Appena ho saputo dell’incontro con l’autore Giovanni Grasso – che si può dire impersonifichi la comunicazione del nostro Capo di Stato – e conoscendo il romanzo, ho pensato a come la realtà sia cambiata e come sia rimasta identica a quel periodo, sotto certi aspetti. E sarà stato lo spirito rivoluzionario che ancora continua un po’ a fermentare a 25 anni per giovani leve (si spera) come me, ho pensato a come la libertà di manifestazione del pensiero nella nostra società sia fortemente influenzata dal mezzo attraverso cui comunichiamo maggiormente. E questa libertà come ci fa sentire? Siamo consapevoli del potere e delle responsabilità che derivano da quell’arnese che abbiamo sempre con noi? Quante libertà ci siamo presi e ci prendiamo grazie ai mezzi di comunicazione? Ma soprattutto come le istituzioni si sono adattate ai cambiamenti della loro comunità? A questo mi ha risposto proprio il portavoce del Capo (dello Stato) “La comunicazione è un settore in continua evoluzione, naturalmente le evoluzioni risultano sempre più ravvicinate e spesso rivoluzionanti. Chi fa comunicazione deve riuscire a stare al passo con le grandi novità, e le istituzioni devono saper convivere con i tempi veloci e rispondere alle esigenze della comunità. Soprattutto non è sempre essere presente su una piattaforma, ma come utilizzarla, come saper entrare nel meccanismo informativo. È un lavoro ed un processo al quale tutti siamo – volenti o nolenti – chiamati.”

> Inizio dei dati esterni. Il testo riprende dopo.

-- pv_equiv track=rewrite | github.com/irs1318dev/irsScouting2017 | server/view/graphing.py | combine_tasks
-- ===== SOURCE A (Python) =====
-- def combine_tasks(all_data_cols):
-- 	combined_data = list()
-- 	max_count = 0
-- 	for col in all_data_cols:
-- 		max_count = max(max_count, len(col))
--
-- 	if len(all_data_cols) > 0:
-- 		for i in range(max_count):
-- 			for col in all_data_cols:
-- 				if i < len(col):
-- 					combined_data.append(col[i])
-- 	return combined_data
-- ===== SOURCE B (Python) =====
-- def combine_tasks(all_data_cols):
--     # Column-major single pass: scatter each element into its row bucket,
--     # then concatenate the buckets (no per-row rescan of the columns).
--     buckets = []
--     for col in all_data_cols:
--         for i, x in enumerate(col):
--             if i == len(buckets):
--                 buckets.append([])
--             buckets[i].append(x)
--     return [x for bucket in buckets for x in bucket]
-- ===== Notes on version B (the rewrite author's own statement) =====
-- stated objective: alternative
-- what changed: B makes one column-major pass, scattering each element into a per-row bucket list, then concatenates the buckets, instead of A's row-major loop that rescans every column for every row index up to max_count.
import Mathlib
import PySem

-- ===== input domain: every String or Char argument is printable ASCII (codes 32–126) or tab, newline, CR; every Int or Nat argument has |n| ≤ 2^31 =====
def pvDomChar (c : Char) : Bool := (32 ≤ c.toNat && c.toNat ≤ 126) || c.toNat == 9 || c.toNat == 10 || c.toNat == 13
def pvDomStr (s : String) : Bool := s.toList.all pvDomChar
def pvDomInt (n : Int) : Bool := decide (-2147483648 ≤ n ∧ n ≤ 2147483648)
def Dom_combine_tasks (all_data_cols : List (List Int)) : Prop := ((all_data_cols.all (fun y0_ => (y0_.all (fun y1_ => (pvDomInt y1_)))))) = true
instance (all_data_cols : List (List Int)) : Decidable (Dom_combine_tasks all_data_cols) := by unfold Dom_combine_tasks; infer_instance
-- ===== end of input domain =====

-- B makes one column-major pass scattering each element into a per-row bucket,
-- then concatenates the buckets, instead of A's row-major rescan of all columns
-- for every row index (objective: alternative).

-- ===== PORT A =====
def combine_tasks (all_data_cols : List (List Int)) : List Int :=
  let combined_data : List Int := []
  let max_count : Int := all_data_cols.foldl (fun m col => max m (col.length : Int)) 0
  if 0 < all_data_cols.length then
    (PySem.List.pyRange 0 max_count 1).foldl
      (fun acc i =>
        all_data_cols.foldl
          (fun acc col =>
            if i < (col.length : Int) then acc ++ [PySem.List.pyGetD col i 0] else acc)
          acc)
      combined_data
  else combined_data

-- ===== PORT B =====
-- `if i == len(buckets): buckets.append([])` then `buckets[i].append(x)`
def bput (bs : List (List Int)) (i : Nat) (x : Int) : List (List Int) :=
  let bs' := if i = bs.length then bs ++ [[]] else bs
  bs'.set i (bs'.getD i [] ++ [x])

-- the inner `for i, x in enumerate(col)` loop
def putColAux (bs : List (List Int)) (i : Nat) (col : List Int) : List (List Int) :=
  match col with
  | [] => bs
  | x :: rest => putColAux (bput bs i x) (i + 1) rest

def combine_tasks_alt (all_data_cols : List (List Int)) : List Int :=
  (all_data_cols.foldl (fun bs col => putColAux bs 0 col) []).flatten

-- ===== PRECONDITION & SPEC =====
def Spec_combine_tasks (all_data_cols : List (List Int)) (out : List Int) : Prop := out = combine_tasks_alt all_data_cols
instance (all_data_cols : List (List Int)) (out : List Int) : Decidable (Spec_combine_tasks all_data_cols out) := by unfold Spec_combine_tasks; infer_instance

-- ===== CLAIM =====
def Claim_equal_combine_tasks : Prop := ∀ (all_data_cols : List (List Int)), Dom_combine_tasks all_data_cols → Spec_combine_tasks all_data_cols (combine_tasks all_data_cols)

-- ===== LEMMAS AND PROOFS =====

-- round k's contribution: the k-th element of every column long enough, in column order
def pvRound (k : Nat) (cols : List (List Int)) : List Int :=
  (cols.filter (fun c => decide (k < c.length))).map (fun c => c.getD k 0)

def pvMaxLen (cols : List (List Int)) : Nat :=
  cols.foldl (fun m c => max m c.length) 0

lemma pvMaxCount_cast (cols : List (List Int)) (m : Nat) :
    cols.foldl (fun a c => max a (c.length : Int)) (m : Int)
      = ((cols.foldl (fun a c => max a c.length) m : Nat) : Int) := by
  induction cols generalizing m with
  | nil => simp
  | cons c rest ih =>
    simp only [List.foldl_cons]
    rw [← Nat.cast_max, ih]

lemma pvFoldl_step {α β : Type} (l : List β) (f : List α → β → List α) (g : β → List α)
    (h : ∀ acc k, k ∈ l → f acc k = acc ++ g k) :
    ∀ init : List α, l.foldl f init = init ++ l.flatMap g := by
  induction l with
  | nil => intro init; simp
  | cons b t ih =>
    intro init
    rw [List.foldl_cons, h init b (by simp),
      ih (fun acc k hk => h acc k (by simp [hk])) (init ++ g b)]
    simp

lemma pvA_eval (cols : List (List Int)) :
    combine_tasks cols = (List.range (pvMaxLen cols)).flatMap (fun k => pvRound k cols) := by
  cases cols with
  | nil => simp [combine_tasks, pvMaxLen]
  | cons c0 rest =>
    unfold combine_tasks
    simp only [List.length_cons, Nat.zero_lt_succ, if_pos]
    rw [show ((c0 :: rest).foldl (fun m col => max m (col.length : Int)) 0)
          = ((pvMaxLen (c0 :: rest) : Nat) : Int) from pvMaxCount_cast (c0 :: rest) 0,
      PySem.List.pyRange_zero_natCast, List.foldl_map]
    have hstep : ∀ (k : Nat) (acc : List Int),
        (c0 :: rest).foldl
          (fun acc col =>
            if (k : Int) < (col.length : Int) then acc ++ [PySem.List.pyGetD col (k : Int) 0] else acc)
          acc
        = acc ++ pvRound k (c0 :: rest) := by
      intro k acc
      rw [PySem.List.foldl_append_ite]
      unfold pvRound
      have hfil : (c0 :: rest).filter (fun c => decide ((k : Int) < (c.length : Int)))
          = (c0 :: rest).filter (fun c => decide (k < c.length)) := by
        apply List.filter_congr; intro c hc; simp
      rw [hfil]
      congr 1
      apply List.map_congr_left
      intro c hc
      exact PySem.List.pyGetD_natCast c k 0
    rw [pvFoldl_step _ _ (fun k => pvRound k (c0 :: rest)) (fun acc k _ => hstep k acc) []]
    simp

-- getD of a set, for the bucket update
lemma pvGetD_set (l : List (List Int)) (i k : Nat) (v : List Int) (hi : i < l.length) :
    (l.set i v).getD k [] = if k = i then v else l.getD k [] := by
  simp only [List.getD_eq_getElem?_getD, List.getElem?_set]
  by_cases h : k = i
  · subst h; simp [hi]
  · simp only [if_neg h, if_neg (fun hh => h (Eq.symm hh))]

lemma pvBput_length (bs : List (List Int)) (i : Nat) (x : Int) (h : i ≤ bs.length) :
    (bput bs i x).length = max bs.length (i + 1) := by
  unfold bput
  by_cases hi : i = bs.length
  · simp [hi]
  · have : i < bs.length := lt_of_le_of_ne h hi
    simp [hi]; omega

lemma pvBput_getD (bs : List (List Int)) (i : Nat) (x : Int) (k : Nat) (h : i ≤ bs.length) :
    (bput bs i x).getD k [] = bs.getD k [] ++ (if k = i then [x] else []) := by
  unfold bput
  by_cases hi : i = bs.length
  · subst hi
    rw [if_pos rfl, pvGetD_set _ _ _ _ (by simp)]
    have hbl : (bs ++ [[]]).getD bs.length [] = [] := by
      simp [List.getD_eq_getElem?_getD]
    by_cases hk : k = bs.length
    · rw [if_pos hk, if_pos hk, hbl]
      subst hk
      simp [List.getD_eq_getElem?_getD]
    · rw [if_neg hk, if_neg hk]
      simp only [List.getD_eq_getElem?_getD]
      by_cases hlt : k < bs.length
      · rw [List.getElem?_append_left hlt]
        simp
      · have h1 : bs[k]? = none := List.getElem?_eq_none (by omega)
        have h2 : (bs ++ [[]])[k]? = none := List.getElem?_eq_none (by simp; omega)
        rw [h1, h2]
        simp
  · have hlt : i < bs.length := lt_of_le_of_ne h hi
    rw [if_neg hi, pvGetD_set _ _ _ _ hlt]
    by_cases hk : k = i <;> simp [hk]

lemma pvPutColAux_length (col : List Int) :
    ∀ (bs : List (List Int)) (i : Nat), i ≤ bs.length →
      (putColAux bs i col).length = max bs.length (i + col.length) := by
  induction col with
  | nil => intro bs i h; simp [putColAux]; omega
  | cons x rest ih =>
    intro bs i h
    simp only [putColAux]
    rw [ih (bput bs i x) (i + 1) (by rw [pvBput_length bs i x h]; omega),
      pvBput_length bs i x h]
    simp only [List.length_cons]
    omega

lemma pvPutColAux_getD (col : List Int) :
    ∀ (bs : List (List Int)) (i : Nat), i ≤ bs.length → ∀ k,
      (putColAux bs i col).getD k []
        = bs.getD k [] ++ (if i ≤ k ∧ k < i + col.length then [col.getD (k - i) 0] else []) := by
  induction col with
  | nil =>
    intro bs i h k
    simp only [putColAux, List.length_nil, Nat.add_zero]
    rw [if_neg (by omega)]
    simp
  | cons x rest ih =>
    intro bs i h k
    simp only [putColAux]
    rw [ih (bput bs i x) (i + 1) (by rw [pvBput_length bs i x h]; omega) k,
      pvBput_getD bs i x k h, List.append_assoc]
    congr 1
    simp only [List.length_cons]
    by_cases hk : k = i
    · rw [if_pos hk, if_neg (by omega), if_pos (by omega)]
      subst hk
      simp
    · rw [if_neg hk]
      by_cases h1 : i + 1 ≤ k ∧ k < i + 1 + rest.length
      · rw [if_pos h1, if_pos (by omega), show k - i = (k - (i + 1)) + 1 by omega]
        simp
      · rw [if_neg h1, if_neg (by omega)]
        simp

lemma pvRound_cons (k : Nat) (c : List Int) (rest : List (List Int)) :
    pvRound k (c :: rest)
      = (if k < c.length then [c.getD k 0] else []) ++ pvRound k rest := by
  unfold pvRound
  rw [List.filter_cons]
  by_cases h : k < c.length <;> simp [h]

lemma pvMaxLen_foldl (cols : List (List Int)) (m : Nat) :
    cols.foldl (fun a c => max a c.length) m = max m (pvMaxLen cols) := by
  induction cols generalizing m with
  | nil => simp [pvMaxLen]
  | cons c rest ih =>
    simp only [List.foldl_cons, pvMaxLen] at *
    rw [ih (max m c.length), ih (max 0 c.length)]
    omega

lemma pvOuter (cols : List (List Int)) :
    ∀ bs : List (List Int),
      (cols.foldl (fun bs col => putColAux bs 0 col) bs).length = max bs.length (pvMaxLen cols)
      ∧ ∀ k, (cols.foldl (fun bs col => putColAux bs 0 col) bs).getD k []
          = bs.getD k [] ++ pvRound k cols := by
  induction cols with
  | nil =>
    intro bs
    refine ⟨by simp [pvMaxLen], fun k => by simp [pvRound]⟩
  | cons c rest ih =>
    intro bs
    simp only [List.foldl_cons]
    obtain ⟨ihl, ihg⟩ := ih (putColAux bs 0 c)
    constructor
    · rw [ihl, pvPutColAux_length c bs 0 (by omega)]
      have : pvMaxLen (c :: rest) = max c.length (pvMaxLen rest) := by
        rw [show pvMaxLen (c :: rest)
              = List.foldl (fun m c => max m c.length) (max 0 c.length) rest from rfl,
          pvMaxLen_foldl]
        omega
      omega
    · intro k
      rw [ihg k, pvPutColAux_getD c bs 0 (by omega) k, pvRound_cons, List.append_assoc]
      congr 2
      by_cases h : k < c.length
      · rw [if_pos (by omega), if_pos h]; simp
      · rw [if_neg (by omega), if_neg h]

lemma pvFlatten_eq (bs : List (List Int)) :
    bs.flatten = (List.range bs.length).flatMap (fun k => bs.getD k []) := by
  induction bs with
  | nil => simp
  | cons b t ih =>
    rw [List.flatten_cons, ih, List.length_cons, List.range_succ_eq_map]
    simp [List.flatMap_map]

-- ===== VERDICT =====
theorem combine_tasks_spec : Claim_equal_combine_tasks := by
  intro cols _
  unfold Spec_combine_tasks combine_tasks_alt
  obtain ⟨hl, hg⟩ := pvOuter cols []
  rw [pvA_eval, pvFlatten_eq, hl]
  simp only [List.length_nil, Nat.zero_max]
  apply List.flatMap_congr
  intro k hk
  rw [hg k]
  simp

Sì, ma il pluralismo informativo?
La figura del giornalista, in questa rivoluzione comunicativa, si ritrova a fare il funambolo, tra rispettare la deontologia della professione, interessando il lettore e la necessità di campare rispondendo alle incertezze circolanti. Allora mi sono chiesta come il mondo della comunicazione in Italia sia stato tutelato (più di altri Paesi, ricordo che siamo tra i pochi ad avere un ordine professionale) ma allo stesso tempo dimenticato, soprattutto quando la concentrazione economica ha un peso che supera il diritto costituzionalizzato della libertà di stampa quanto margine rimane al pluralismo informativo. Qui mi risponde Antonio Ivan Bellantoni, giornalista e portavoce parlamentare che ha curato e condotto l’incontro “Tutti coloro che lavorano nella comunicazione a livello istituzionale hanno bene in testa che la realtà non contempla in Italia un concetto di pluralismo normale, anche di meritocrazia. Stentiamo a renderlo concreto. Siamo l’unico paese in cui la tecnica di informazione è inquinata dalla costante ricerca del potere, e di sottostare al potere senza la reale necessità: siamo in democrazia e non in dittatura, non abbiamo motivo di andare dietro i politici, eppure. Questo meccanismo distrugge il pluralismo informativo, la possibilità economica dei giornalisti, e purtroppo se ci trasferiamo nell’aspetto commerciale dell’informazione, lì valgono i numeri: le aziende editoriali per sopravvivere devono seguire gli azionisti più forti ed il loro volere. Succede spesso che per la presenza di tale azionista una notizia che lo riguarda non può essere pubblicata. E così si rimane impantanati. È necessaria una regolazione del pluralismo, soprattutto rispettando le politiche europee sulla concorrenza. Allora lì, in quel momento, potremo ritrovare l’equilibrio”.
E se un gesto come quello di De Bosis diventa leggenda, per noi è ancora avanguardia.